Make SpecConstr bale out less oftenwip/T22084

When doing performance debugging on #22084 / !8901, I found that the algorithm in SpecConstr.decreaseSpecCount was so aggressive that if there were /more/ specialisations available for an outer function, that could more or less kill off specialisation for an /inner/ function. (An example was in nofib/spectral/fibheaps.) This patch makes it a bit more aggressive, by dividing by 2, rather than by the number of outer specialisations. This makes the program bigger, temporarily: T19695(normal) ghc/alloc +11.3% BAD because we get more specialisation. But lots of other programs compile a bit faster and the geometric mean in perf/compiler is 0.0%. Metric Increase: T19695
author: Simon Peyton Jones <simonpj@microsoft.com> 2022-10-10 13:39:00 +0100
committer: Simon Peyton Jones <simonpj@microsoft.com> 2022-10-11 08:42:27 +0100
commit: e4cac1b86f350d837a4b02eebb4cd5c637181cfc (patch)
tree: 92052d95fd43120aab46aea56168c61f0daaa208
parent: 2fb056d74c3554bcfffde2e8ad65484aacf46160 (diff)
download: haskell-wip/T22084.tar.gz
1 files changed, 85 insertions, 67 deletions
diff --git a/compiler/GHC/Core/Opt/SpecConstr.hs b/compiler/GHC/Core/Opt/SpecConstr.hs
index b8a77875a6..da4832c153 100644
--- a/compiler/GHC/Core/Opt/SpecConstr.hs
+++ b/compiler/GHC/Core/Opt/SpecConstr.hs
@@ -881,7 +881,7 @@ data SpecConstrOpts = SpecConstrOpts
 
   , sc_count     :: !(Maybe Int)
   -- ^ Max # of specialisations for any one function. Nothing => no limit.
-  -- See Note [Avoiding exponential blowup].

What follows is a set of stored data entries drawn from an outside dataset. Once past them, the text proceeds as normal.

-- one loop step: A's min-pick is the boundary element B picks (the dichotomy also carries
-- which branch of B's pickLeft test fires)
lemma pick_step (S arr : List Int) (fa : PySem.Dict Int Int)
    (hsort : arr.Pairwise (· ≤ ·))
    (hfa : ∀ v ∈ S, fa.getD v 0 = (S.idxOf v : Int))
    {cur w : Int} {R : List Int} {nl r : Nat}
    (hsub : R.Sublist S)
    (hpermR : R.Perm (arr.take nl ++ arr.drop r))
    (hnlr : nl ≤ r) (hrlen : r ≤ arr.length)
    (hleft : ∀ x ∈ arr.take nl, x ≤ cur)
    (hright : ∀ y ∈ arr.drop r, cur ≤ y)
    (hQ : ∀ v, v ≠ cur → R.count v = 0 ∨ R.count v = S.count v)
    (hmin : PySem.List.min? R (fun f => |f - cur|) = some w) :
    (0 < nl ∧ w = arr.getD (nl-1) 0 ∧
      (if nl = 0 then false
       else if r = arr.length then true
       else decide (cur - arr.getD (nl-1) 0 < arr.getD r 0 - cur ∨
         (cur - arr.getD (nl-1) 0 = arr.getD r 0 - cur ∧
          fa.getD (arr.getD (nl-1) 0) 0 < fa.getD (arr.getD r 0) 0))) = true) ∨
    (r < arr.length ∧ w = arr.getD r 0 ∧
      (if nl = 0 then false
       else if r = arr.length then true
       else decide (cur - arr.getD (nl-1) 0 < arr.getD r 0 - cur ∨
         (cur - arr.getD (nl-1) 0 = arr.getD r 0 - cur ∧
          fa.getD (arr.getD (nl-1) 0) 0 < fa.getD (arr.getD r 0) 0))) = false) := by
  have hwR : w ∈ R := PySem.List.min?_mem hmin
  have hkey : ∀ y ∈ R, |w - cur| ≤ |y - cur| := PySem.List.min?_isMin hmin
  have hmemsplit : ∀ x ∈ R, x ∈ arr.take nl ∨ x ∈ arr.drop r :=
    fun x hx => List.mem_append.mp (hpermR.mem_iff.mp hx)
  have hcount : ∀ v, R.count v = (arr.take nl).count v + (arr.drop r).count v := by
    intro v; rw [List.perm_iff_count.mp hpermR v, List.count_append]
  by_cases hnl0 : nl = 0
  · -- no left part: everything remaining is ≥ cur, the pick is arr[r]
    subst hnl0
    have hwd : w ∈ arr.drop r := by
      rcases hmemsplit w hwR with h | h
      · simp at h
      · exact h
    have hr : r < arr.length := by
      by_contra hc
      rw [List.drop_eq_nil_iff.mpr (by omega)] at hwd
      simp at hwd
    have hbget : arr.getD r 0 = arr[r] := List.getD_eq_getElem arr 0 hr
    have hbd : arr.getD r 0 ∈ arr.drop r := by
      rw [List.drop_eq_getElem_cons hr, hbget]; exact List.mem_cons_self
    have hbR : arr.getD r 0 ∈ R := by
      rw [← List.count_pos_iff, hcount]
      have := List.count_pos_iff.mpr hbd
      omega
    have h1 : cur ≤ w := hright w hwd
    have h2 : cur ≤ arr.getD r 0 := hright _ hbd
    have h3 : |w - cur| ≤ |arr.getD r 0 - cur| := hkey _ hbR
    rw [abs_of_nonneg (by omega), abs_of_nonneg (by omega)] at h3
    have h4 : arr.getD r 0 ≤ w := getD_le_mem_drop hsort hr le_rfl w hwd
    right
    exact ⟨hr, by omega, by simp⟩
  · have hnl : 0 < nl := Nat.pos_of_ne_zero hnl0
    have hm : nl - 1 < arr.length := by omega
    have haget : arr.getD (nl-1) 0 = arr[nl-1] := List.getD_eq_getElem arr 0 hm
    have hat : arr.getD (nl-1) 0 ∈ arr.take nl := by
      rw [haget]; exact List.mem_take_iff_getElem.mpr ⟨nl-1, by omega, rfl⟩
    have haR : arr.getD (nl-1) 0 ∈ R := by
      rw [← List.count_pos_iff, hcount]
      have := List.count_pos_iff.mpr hat
      omega
    have ha_cur : arr.getD (nl-1) 0 ≤ cur := hleft _ hat
    have hXtake : ∀ x ∈ arr.take nl, x ≤ arr.getD (nl-1) 0 :=
      mem_take_le_getD hsort hm (by omega)
    by_cases hreq : r = arr.length
    · -- no right part: the pick is arr[nl-1]
      have hwt : w ∈ arr.take nl := by
        rcases hmemsplit w hwR with h | h
        · exact h
        · rw [List.drop_eq_nil_iff.mpr (by omega)] at h; simp at h
      have h1 : w ≤ cur := hleft w hwt
      have h3 : |w - cur| ≤ |arr.getD (nl-1) 0 - cur| := hkey _ haR
      rw [abs_of_nonpos (by omega), abs_of_nonpos (by omega)] at h3
      have h4 : w ≤ arr.getD (nl-1) 0 := hXtake w hwt
      left
      exact ⟨hnl, by omega, by simp [hnl0, hreq]⟩
    · have hr : r < arr.length := lt_of_le_of_ne hrlen hreq
      have hbget : arr.getD r 0 = arr[r] := List.getD_eq_getElem arr 0 hr
      have hbd : arr.getD r 0 ∈ arr.drop r := by
        rw [List.drop_eq_getElem_cons hr, hbget]; exact List.mem_cons_self
      have hbR : arr.getD r 0 ∈ R := by
        rw [← List.count_pos_iff, hcount]
        have := List.count_pos_iff.mpr hbd
        omega
      have hcur_b : cur ≤ arr.getD r 0 := hright _ hbd
      have hXdrop : ∀ y ∈ arr.drop r, arr.getD r 0 ≤ y := getD_le_mem_drop hsort hr le_rfl
      set a := arr.getD (nl-1) 0 with hadef
      set b := arr.getD r 0 with hbdef
      have hka : |a - cur| = cur - a := by rw [abs_of_nonpos (by omega)]; ring
      have hkb : |b - cur| = b - cur := abs_of_nonneg (by omega)
      have hwcases : (w ∈ arr.take nl ∧ cur - w = |w - cur|) ∨ (w ∈ arr.drop r ∧ w - cur = |w - cur|) := by
        rcases hmemsplit w hwR with h | h
        · exact Or.inl ⟨h, by rw [abs_of_nonpos (by have := hleft w h; omega)]; ring⟩
        · exact Or.inr ⟨h, by rw [abs_of_nonneg (by have := hright w h; omega)]⟩
      rcases lt_trichotomy (cur - a) (b - cur) with hda | hda | hda
      · -- left side strictly nearer
        have hwa : w = a := by
          have h3 : |w - cur| ≤ |a - cur| := hkey _ haR
          rw [hka] at h3
          rcases hwcases with ⟨hwt, hk⟩ | ⟨hwd, hk⟩
          · have := hXtake w hwt; omega
          · have := hXdrop w hwd; omega
        left
        refine ⟨hnl, hwa, ?_⟩
        simp only [if_neg hnl0, if_neg hreq]
        exact decide_eq_true (Or.inl hda)
      · -- exact tie between a and b
        by_cases hab : a = b
        · have hwb : w = b := by
            have h3 : |w - cur| ≤ |a - cur| := hkey _ haR
            rw [hka] at h3
            rcases hwcases with ⟨hwt, hk⟩ | ⟨hwd, hk⟩
            · have := hXtake w hwt; omega
            · have := hXdrop w hwd; rw [hab] at h3; omega
          right
          refine ⟨hr, hwb, ?_⟩
          simp only [if_neg hnl0, if_neg hreq]
          apply decide_eq_false
          rintro (h | ⟨-, h⟩)
          · omega
          · rw [hab] at h; exact lt_irrefl _ h
        · -- distinct values at equal distance: Python min keeps the S-earlier one
          have hacur : a < cur := by
            rcases lt_or_eq_of_le ha_cur with h | h
            · exact h
            · exfalso; apply hab; omega
          have hcurb : cur < b := by omega
          have hwmem : w = a ∨ w = b := by
            have h3 : |w - cur| ≤ |a - cur| := hkey _ haR
            rw [hka] at h3
            rcases hwcases with ⟨hwt, hk⟩ | ⟨hwd, hk⟩
            · have := hXtake w hwt; left; omega
            · have := hXdrop w hwd; right; omega
          have hkw : |w - cur| = cur - a := by
            rcases hwmem with rfl | rfl
            · exact hka
            · rw [hkb]; omega
          have haS : a ∈ S := hsub.subset haR
          have hbS : b ∈ S := hsub.subset hbR
          have hcQa : R.count a = S.count a := by
            rcases hQ a (by omega) with h | h
            · exfalso; rw [List.count_eq_zero] at h; exact h haR
            · exact h
          have hcQb : R.count b = S.count b := by
            rcases hQ b (by omega) with h | h
            · exfalso; rw [List.count_eq_zero] at h; exact h hbR
            · exact h
          -- the filtered subsequences of {a,b}-valued elements agree
          have hfil : R.filter (fun x => decide (x = a ∨ x = b)) =
              S.filter (fun x => decide (x = a ∨ x = b)) := by
            apply (hsub.filter _).eq_of_length
            rw [length_filter_two hab R, length_filter_two hab S, hcQa, hcQb]
          obtain ⟨p, q, hdec, hp⟩ := min?_first hmin
          have hpnone : p.filter (fun x => decide (x = a ∨ x = b)) = [] := by
            rw [List.filter_eq_nil_iff]
            rintro y hy hyd
            have h1 := hp y hy
            rw [hkw] at h1
            rcases of_decide_eq_true hyd with rfl | rfl
            · rw [hka] at h1; omega
            · rw [hkb] at h1; omega
          have hhead : (R.filter (fun x => decide (x = a ∨ x = b))).head? = some w := by
            rw [hdec, List.filter_append, hpnone, List.nil_append]
            simp [List.filter_cons, if_pos hwmem]
          rw [hfil, head_filter_two hab haS hbS] at hhead
          have hwif : w = if S.idxOf a < S.idxOf b then a else b := by
            exact (Option.some.injEq _ _ ▸ hhead).symm
          have hfaa : fa.getD a 0 = (S.idxOf a : Int) := hfa a haS
          have hfab : fa.getD b 0 = (S.idxOf b : Int) := hfa b hbS
          by_cases hio : S.idxOf a < S.idxOf b
          · left
            refine ⟨hnl, by rw [hwif, if_pos hio], ?_⟩
            simp only [if_neg hnl0, if_neg hreq]
            apply decide_eq_true
            exact Or.inr ⟨by omega, by rw [hfaa, hfab]; exact_mod_cast hio⟩
          · right
            refine ⟨hr, by rw [hwif, if_neg hio], ?_⟩
            simp only [if_neg hnl0, if_neg hreq]
            apply decide_eq_false
            rintro (h | ⟨-, h⟩)
            · omega
            · rw [hfaa, hfab] at h
              exact hio (by exact_mod_cast h)
      · -- right side strictly nearer
        have hwb : w = b := by
          have h3 : |w - cur| ≤ |b - cur| := hkey _ hbR
          rw [hkb] at h3
          rcases hwcases with ⟨hwt, hk⟩ | ⟨hwd, hk⟩
          · have := hXtake w hwt; omega
          · have := hXdrop w hwd; omega
        right
        refine ⟨hr, hwb, ?_⟩
        simp only [if_neg hnl0, if_neg hreq]
        apply decide_eq_false
        rintro (h | ⟨h, -⟩) <;> omega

+  -- See Note [Avoiding exponential blowup] and decreaseSpecCount
 
   , sc_recursive :: !Int
   -- ^ Max # of specialisations over recursive type. Stops
@@ -1098,16 +1098,20 @@ extendCaseBndrs env scrut case_bndr con alt_bndrs
 
 decreaseSpecCount :: ScEnv -> Int -> ScEnv
 -- See Note [Avoiding exponential blowup]
-decreaseSpecCount env n_specs
+decreaseSpecCount env _n_specs
   = env { sc_force = False   -- See Note [Forcing specialisation]

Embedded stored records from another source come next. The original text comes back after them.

-- ===== VERDICT (by name: the statement is the Claim_ definition above) =====
set_option maxHeartbeats 1000000 in
theorem langback_spec : Claim_equal_langback := by
  intro s _
  unfold Spec_langback
  match s with
  | none => rfl
  | some s =>
      unfold langback langback_alt
      simp only [List.foldl]
      refine congrArg some ?_
      apply String.toList_inj.mp
      rw [String.toList_ofList]
      simp only [PySem.Str.toList_replace]
      rw [replace_eq_repC _ _ _ (by decide), replace_eq_repC _ _ _ (by decide),
          replace_eq_repC _ _ _ (by decide), replace_eq_repC _ _ _ (by decide),
          replace_eq_repC _ _ _ (by decide), replace_eq_repC _ _ _ (by decide)]
      rw [show ("1chn" : String).toList = ['1','c','h','n'] from by decide,
          show ("中文" : String).toList = ['中','文'] from by decide,
          show ("2eng" : String).toList = ['2','e','n','g'] from by decide,
          show ("英文" : String).toList = ['英','文'] from by decide,
          show ("3jpn" : String).toList = ['3','j','p','n'] from by decide,
          show ("日文" : String).toList = ['日','文'] from by decide,
          show ("4elect" : String).toList = ['4','e','l','e','c','t'] from by decide,
          show ("电音" : String).toList = ['电','音'] from by decide,
          show ("5pure" : String).toList = ['5','p','u','r','e'] from by decide,
          show ("纯音乐" : String).toList = ['纯','音','乐'] from by decide,
          show ("6other" : String).toList = ['6','o','t','h','e','r'] from by decide,
          show ("其它" : String).toList = ['其','它'] from by decide]
      have := chain_eq_scanB s.toList
      unfold chain at this
      exact this
-- pv_equiv track=rewrite | github.com/hfzizz/PDFtoWord | extractors/table_extractor.py | _collapse_empty_columns
-- ===== SOURCE A (Python) =====
-- def _collapse_empty_columns(
--     rows: list[list[str]],
-- ) -> list[list[str]]:
--     """Remove columns where all cells are empty.
--
--     PyMuPDF's ``find_tables()`` creates a fine-grained grid that
--     splits merged cells into many sub-columns.  Most of those
--     sub-columns are entirely empty (or contain ``None`` which was
--     already mapped to ``""``).  Removing them yields the logical
--     column structure the user expects.
--
--     Additionally, when two adjacent columns are "complementary"
--     (one has mostly headers, the other has mostly data values,
--     and they never overlap in the same row), they are merged.
--     """
--     if not rows:
--         return rows
--
--     num_cols = max(len(r) for r in rows)
--     if num_cols <= 1:
--         return rows
--
--     # 1. Identify columns that are entirely empty.
--     keep: list[bool] = []
--     for col_idx in range(num_cols):
--         has_content = False
--         for row in rows:
--             if col_idx < len(row) and row[col_idx].strip():
--                 has_content = True
--                 break
--         keep.append(has_content)
--
--     # 2. Build filtered rows retaining only non-empty columns.
--     kept_indices = [i for i, k in enumerate(keep) if k]
--     if not kept_indices:
--         return rows  # All empty — return as-is.
--
--     filtered_rows: list[list[str]] = []
--     for row in rows:
--         filtered_rows.append([
--             row[i] if i < len(row) else "" for i in kept_indices
--         ])
--
--     # 3. Merge adjacent complementary columns: two columns where
--     #    the cells are never both non-empty in the same row.
--     merged = True
--     while merged:
--         merged = False
--         new_cols = len(filtered_rows[0]) if filtered_rows else 0
--         if new_cols <= 1:
--             break
--         for ci in range(new_cols - 1):
--             # Check if columns ci and ci+1 are complementary.
--             overlap = False
--             for row in filtered_rows:
--                 a = row[ci].strip() if ci < len(row) else ""
--                 b = row[ci + 1].strip() if ci + 1 < len(row) else ""
--                 if a and b:
--                     overlap = True
--                     break
--             if not overlap:
--                 # Merge ci+1 into ci.
--                 for row in filtered_rows:
--                     a = row[ci].strip() if ci < len(row) else ""
--                     b = row[ci + 1].strip() if ci + 1 < len(row) else ""
--                     row[ci] = (a + " " + b).strip()
--                 # Remove column ci+1.
--                 for row in filtered_rows:
--                     if ci + 1 < len(row):
--                         del row[ci + 1]
--                 merged = True
--                 break  # Restart scan after structural change.
--
--     return filtered_rows
-- ===== SOURCE B (Python) =====
-- def _collapse_empty_columns(
--     rows: list[list[str]],
-- ) -> list[list[str]]:
--     """Column-major single pass: transpose to columns, drop empty columns,
--     merge complementary neighbours with one accumulator sweep (merging only
--     grows a column's content, so the leftmost complementary pair only moves
--     rightward and one pass suffices), transpose back."""
--     if not rows:
--         return rows
--     num_cols = max(len(r) for r in rows)
--     if num_cols <= 1:
--         return rows
--     kept = [i for i in range(num_cols)
--             if any(i < len(r) and r[i].strip() for r in rows)]
--     if not kept:
--         return rows
--     cols = [[r[i] if i < len(r) else "" for r in rows] for i in kept]
--     out_cols = []
--     acc = cols[0]
--     for col in cols[1:]:
--         if all(not (a.strip() and b.strip()) for a, b in zip(acc, col)):
--             acc = [(a.strip() + " " + b.strip()).strip()
--                    for a, b in zip(acc, col)]
--         else:
--             out_cols.append(acc)
--             acc = col
--     out_cols.append(acc)
--     return [[c[j] for c in out_cols] for j in range(len(rows))]
-- ===== Notes on version B (the rewrite author's own statement) =====
-- stated objective: alternative
-- what changed: Replaces A's restart-from-zero while-loop over row-major data (rescanning column pairs after every merge) with a column-major transpose and one left-to-right accumulator sweep; merging only grows a column's content, so the leftmost complementary pair moves rightward and a single pass suffices.
import Mathlib
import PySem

-        , sc_opts = (sc_opts env)
-            { sc_count = case sc_count $ sc_opts env of
-                       Nothing -> Nothing
-                       Just n  -> Just $! (n `div` (n_specs + 1))

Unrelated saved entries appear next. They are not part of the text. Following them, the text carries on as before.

-- pv_equiv track=rewrite | github.com/unanchoi/algo..itnayo | programmers/lv2/짝지어제거하기.py | solution
-- ===== SOURCE A (Python) =====
-- from collections import deque
--
-- def solution(w: str):
--     q = deque()
--
--     for i in range(len(w)):
--         if i == 0:
--             q.append(w[i])
--         else:
--             if len(q) > 0:
--                 if w[i] == q[-1]:
--                     q.pop()
--                 else:
--                     q.append(w[i])
--             else:
--                 q.append(w[i])
--
--     if len(q) == 0:
--         return 1
--     else:
--         return 0
-- ===== SOURCE B (Python) =====
-- def solution(w: str):
--     s = w
--     while True:
--         out = []
--         i = 0
--         while i < len(s):
--             if i + 1 < len(s) and s[i] == s[i + 1]:
--                 i += 2
--             else:
--                 out.append(s[i])
--                 i += 1
--         r = ''.join(out)
--         if r == s:
--             break
--         s = r
--     return 1 if s == '' else 0
-- ===== Notes on version B (the rewrite author's own statement) =====
-- stated objective: alternative
-- what changed: Replaced the one-pass left-to-right stack (push/pop against the top) by a fixed-point loop of single scans that each delete non-overlapping adjacent equal pairs, repeated until a pass removes nothing; equivalence rests on confluence of pair removal.
import Mathlib
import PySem

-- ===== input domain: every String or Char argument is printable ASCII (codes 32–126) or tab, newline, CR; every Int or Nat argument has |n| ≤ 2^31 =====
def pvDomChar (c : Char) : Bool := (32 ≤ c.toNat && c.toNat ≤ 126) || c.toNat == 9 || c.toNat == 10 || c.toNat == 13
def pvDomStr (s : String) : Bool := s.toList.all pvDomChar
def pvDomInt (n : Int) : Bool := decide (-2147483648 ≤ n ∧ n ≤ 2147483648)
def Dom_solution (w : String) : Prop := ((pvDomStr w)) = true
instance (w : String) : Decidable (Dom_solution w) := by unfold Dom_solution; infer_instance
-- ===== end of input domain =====

-- A = one-pass stack, B = fixed-point loop of pair-removal scans; same return value, B is a genuinely different reduction strategy (no speed claim).

-- ===== PORT A =====
-- for i in range(len(w)) reading w[i]  ⇒  fold over enumerate(w); q is the deque (append/pop at the right end)
def solution (w : String) : Int :=
  let q := (PySem.List.enumerate w.toList 0).foldl
    (fun q ic =>
      if ic.1 = 0 then q ++ [ic.2]
      else if q.length > 0 then
        if PySem.List.pyGet? q (-1) = some ic.2 then q.dropLast else q ++ [ic.2]
      else q ++ [ic.2]) []
  if q.length = 0 then 1 else 0

-- ===== PORT B =====
-- one scan of Source B's inner while: keep s[i] unless s[i] == s[i+1], in which case skip both
def onePass : List Char → List Char
  | [] => []
  | [c] => [c]
  | a :: b :: rest => if a = b then onePass rest else a :: onePass (b :: rest)

theorem onePass_length_le : ∀ s : List Char, (onePass s).length ≤ s.length := by
  intro s
  induction s using onePass.induct with
  | case1 => simp [onePass]
  | case2 c => simp [onePass]
  | case3 b rest ih => simp [onePass]; omega
  | case4 a b rest hne ih => simp [onePass, hne] at ih ⊢; omega

theorem onePass_ne_lt {s : List Char} (h : onePass s ≠ s) : (onePass s).length < s.length := by
  induction s using onePass.induct with
  | case1 => simp [onePass] at h
  | case2 c => simp [onePass] at h
  | case3 b rest ih =>
      have := onePass_length_le rest
      simp [onePass]; omega
  | case4 a b rest hne ih =>
      simp only [onePass, if_neg hne] at h
      have h' : onePass (b :: rest) ≠ b :: rest := fun he => h (by rw [he])
      have h2 := ih h'
      simp only [onePass, if_neg hne, List.length_cons]
      simp only [List.length_cons] at h2 ⊢
      omega

-- the outer while-loop: repeat onePass until it removes nothing
def reduceFix (s : List Char) : List Char :=
  let r := onePass s
  if h : r = s then s else reduceFix r
termination_by s.length
decreasing_by exact onePass_ne_lt h

def solution_alt (w : String) : Int :=
  if reduceFix w.toList = [] then 1 else 0

-- ===== PRECONDITION & SPEC =====
def Spec_solution (w : String) (out : Int) : Prop := out = solution_alt w
instance (w : String) (out : Int) : Decidable (Spec_solution w out) := by unfold Spec_solution; infer_instance

-- ===== CLAIM (what is proved, stated in full; the proofs are below) =====
def Claim_equal_solution : Prop := ∀ (w : String), Dom_solution w → Spec_solution w (solution w)

-- ===== LEMMAS AND PROOFS =====

-- head-based mirror of the stack step (proof artefact; the port keeps the right-end deque)
def rstep (t : List Char) (c : Char) : List Char :=
  match t with
  | d :: t' => if d = c then t' else c :: d :: t'
  | [] => [c]

theorem stepA_reverse (i : Int) (q : List Char) (c : Char) (h : i ≠ 0 ∨ q = []) :
    (if i = 0 then q ++ [c]
     else if q.length > 0 then
       if PySem.List.pyGet? q (-1) = some c then q.dropLast else q ++ [c]
     else q ++ [c]).reverse = rstep q.reverse c := by
  rcases h with h | h
  · simp only [if_neg h]
    cases hq : q.reverse with
    | nil =>
        have : q = [] := by simpa using congrArg List.reverse hq
        subst this; simp [rstep]
    | cons d t =>
        have hq' : q = t.reverse ++ [d] := by
          have := congrArg List.reverse hq; simpa using this
        subst hq'
        rw [PySem.List.pyGet?_neg_one]
        by_cases hdc : d = c
        · simp [rstep, hdc]
        · simp [rstep, hdc]
  · subst h; simp [rstep]

-- rstep preserves pair-freeness, and cancels with itself on a pair-free stack
theorem rstep_chain {t : List Char} (h : List.IsChain (· ≠ ·) t) (c : Char) :
    List.IsChain (· ≠ ·) (rstep t c) := by
  cases t with
  | nil => simp [rstep]
  | cons d t' =>
      by_cases hdc : d = c
      · simpa [rstep, hdc] using h.tail
      · simp only [rstep, if_neg hdc]
        exact List.isChain_cons_cons.mpr ⟨Ne.symm hdc, h⟩

theorem rstep_rstep {t : List Char} (h : List.IsChain (· ≠ ·) t) (c : Char) :
    rstep (rstep t c) c = t := by
  cases t with
  | nil => simp [rstep]
  | cons d t' =>
      by_cases hdc : d = c
      · subst hdc
        cases t' with
        | nil => simp [rstep]
        | cons e t'' =>
            have hde : d ≠ e := (List.isChain_cons_cons.mp h).1
            simp [rstep, Ne.symm hde]
      · simp [rstep, hdc]

-- one scan of B does not change the stack
theorem foldl_rstep_onePass : ∀ (s : List Char) (t : List Char),
    List.IsChain (· ≠ ·) t → (onePass s).foldl rstep t = s.foldl rstep t := by
  intro s
  induction s using onePass.induct with
  | case1 => intro t _; rfl
  | case2 c => intro t _; rfl
  | case3 b rest ih =>
      intro t ht
      have e : onePass (b :: b :: rest) = onePass rest := by simp [onePass]
      rw [e, ih t ht, List.foldl_cons, List.foldl_cons, rstep_rstep ht]
  | case4 a b rest hne ih =>
      intro t ht
      simp only [onePass, if_neg hne, List.foldl_cons]
      exact ih (rstep t a) (rstep_chain ht a)

-- a fixed point of onePass has no adjacent equal characters
theorem onePass_fix_chain : ∀ {s : List Char}, onePass s = s → List.IsChain (· ≠ ·) s := by
  intro s
  induction s using onePass.induct with
  | case1 => intro _; exact List.isChain_nil
  | case2 c => intro _; exact List.isChain_singleton c
  | case3 b rest ih =>
      intro h
      exfalso
      have hl := onePass_length_le rest
      have hlen : (onePass (b :: b :: rest)).length = (b :: b :: rest).length := by rw [h]
      simp [onePass] at hlen
      omega
  | case4 a b rest hne ih =>
      intro h
      simp only [onePass, if_neg hne, List.cons.injEq] at h
      exact List.isChain_cons_cons.mpr ⟨hne, ih h.2⟩

-- the stack of a pair-free string is the string itself (reversed)
theorem foldl_rstep_chain : ∀ (s acc : List Char), List.IsChain (· ≠ ·) s →
    (∀ h, acc.head? = some h → s.head? ≠ some h) → s.foldl rstep acc = s.reverse ++ acc := by
  intro s
  induction s with
  | nil => intro acc _ _; simp
  | cons c rest ih =>
      intro acc hch hhd
      have hstep : rstep acc c = c :: acc := by
        cases acc with
        | nil => rfl
        | cons d t =>
            have : d ≠ c := by
              intro hdc; exact hhd d rfl (by simp [hdc])
            simp [rstep, this]
      simp only [List.foldl_cons, hstep]
      rw [ih (c :: acc) hch.tail]
      · simp
      · intro h hh hs
        simp at hh
        subst hh
        cases rest with
        | nil => simp at hs
        | cons e t =>
            simp at hs
            exact (List.isChain_cons_cons.mp hch).1 hs.symm

theorem reduceFix_stack : ∀ s : List Char, (reduceFix s).foldl rstep [] = s.foldl rstep [] := by
  intro s
  induction s using reduceFix.induct with
  | case1 x r h => rw [reduceFix.eq_def]; simp [show onePass x = x from h]
  | case2 x r h ih =>
      rw [reduceFix.eq_def]
      rw [dif_neg (show ¬ onePass x = x from h)]
      rw [ih]
      exact foldl_rstep_onePass x [] List.isChain_nil

theorem reduceFix_fix : ∀ s : List Char, onePass (reduceFix s) = reduceFix s := by
  intro s
  induction s using reduceFix.induct with
  | case1 x r h =>
      rw [reduceFix.eq_def]; simp [show onePass x = x from h]
  | case2 x r h ih =>
      rw [reduceFix.eq_def]
      rw [dif_neg (show ¬ onePass x = x from h)]
      exact ih

theorem reduceFix_eq_stack (s : List Char) : reduceFix s = (s.foldl rstep []).reverse := by
  have hch := onePass_fix_chain (reduceFix_fix s)
  have h1 : (reduceFix s).foldl rstep [] = (reduceFix s).reverse := by
    rw [foldl_rstep_chain _ [] hch (by intro h hh; simp at hh)]; simp
  have h2 := reduceFix_stack s
  rw [h1] at h2
  rw [← h2]; simp

-- A's fold (on enumerated input) equals the mirrored stack
theorem foldl_A_enum : ∀ (xs : List Char) (k : Int) (q : List Char),
    (1 ≤ k ∨ (k = 0 ∧ q = [])) →
    ((PySem.List.enumerate xs k).foldl
      (fun q ic =>
        if ic.1 = 0 then q ++ [ic.2]
        else if q.length > 0 then
          if PySem.List.pyGet? q (-1) = some ic.2 then q.dropLast else q ++ [ic.2]
        else q ++ [ic.2]) q).reverse = xs.foldl rstep q.reverse := by
  intro xs
  induction xs with
  | nil => intro k q _; simp [PySem.List.enumerate_nil]
  | cons c rest ih =>
      intro k q hk
      rw [PySem.List.enumerate_cons]
      simp only [List.foldl_cons]
      have hside : k ≠ 0 ∨ q = [] := by
        rcases hk with h | ⟨_, h⟩
        · exact Or.inl (by omega)
        · exact Or.inr h
      have hstep := stepA_reverse k q c hside
      have hk1 : (1 : Int) ≤ k + 1 := by rcases hk with h | ⟨h, _⟩ <;> omega
      rw [ih (k + 1) _ (Or.inl hk1), hstep]

theorem solution_eq (w : String) : solution w = solution_alt w := by
  unfold solution solution_alt
  have hA := foldl_A_enum w.toList 0 [] (Or.inr ⟨rfl, rfl⟩)
  simp only [List.reverse_nil] at hA
  rw [reduceFix_eq_stack, ← hA]
  simp only []
  rcases h : ((PySem.List.enumerate w.toList 0).foldl
      (fun q ic =>
        if ic.1 = 0 then q ++ [ic.2]
        else if q.length > 0 then
          if PySem.List.pyGet? q (-1) = some ic.2 then q.dropLast else q ++ [ic.2]
        else q ++ [ic.2]) []) with q
  simp

-- ===== VERDICT (by name: the statement is the Claim_ definition above) =====
theorem solution_spec : Claim_equal_solution := by
  intro w _
  unfold Spec_solution
  exact solution_eq w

+        , sc_opts = opts { sc_count = case sc_count opts of
+                             Nothing -> Nothing
+                             Just n  -> Just $! dec n
             }
         }
-        -- The "+1" takes account of the original function;
-        -- See Note [Avoiding exponential blowup]
+  where
+    opts  = sc_opts env
+    dec n = n `div` 2  -- See Note [Avoiding exponential blowup]
+
+    -- Or:   n `div` (n_specs + 1)
+    -- See the historical note part of Note [Avoiding exponential blowup]
+    -- The "+1" takes account of the original function;
 
 ---------------------------------------------------
 -- See Note [Forcing specialisation]
@@ -1183,9 +1187,20 @@ we can specialise $j2, and similarly $j3.  Even if we make just *one*
 specialisation of each, because we also have the original we'll get 2^n
 copies of $j3, which is not good.
 
-So when recursively specialising we divide the sc_count by the number of
-copies we are making at this level, including the original.
-
+So when recursively specialising we divide the sc_count (the maximum
+number of specialisations, in the ScEnv) by two.  You might think that
+gives us n*(n/2)*(n/4)... copies of the innnermost thing, which is
+still exponential the depth.  But we use integer division, rounding
+down, so if the starting sc_count is 3, we'll get 3 -> 1 -> 0, and
+stop.  In fact, simply subtracting 1 would be good enough, for the same
+reason.
+
+Historical note: in the past we divided by (n_specs+1), where n_specs
+is the number of specialisations at this level; but that gets us down
+to zero jolly quickly, which I found led to some regressions.  (An
+example is nofib/spectral/fibheaps, the getMin' function inside the
+outer function $sfibToList, which has several interesting call
+patterns.)
 
 ************************************************************************
 *                                                                      *
@@ -1794,16 +1809,19 @@ specialise env bind_calls (RI { ri_fn = fn, ri_lam_bndrs = arg_bndrs
   , not (null arg_bndrs)                         -- Only specialise functions
   , Just all_calls <- lookupVarEnv bind_calls fn -- Some calls to it
   = -- pprTrace "specialise entry {" (ppr fn <+> ppr all_calls) $
-    do  { (boring_call, new_pats) <- callsToNewPats env fn spec_info arg_occs all_calls
+    do  { (boring_call, pats_discarded, new_pats)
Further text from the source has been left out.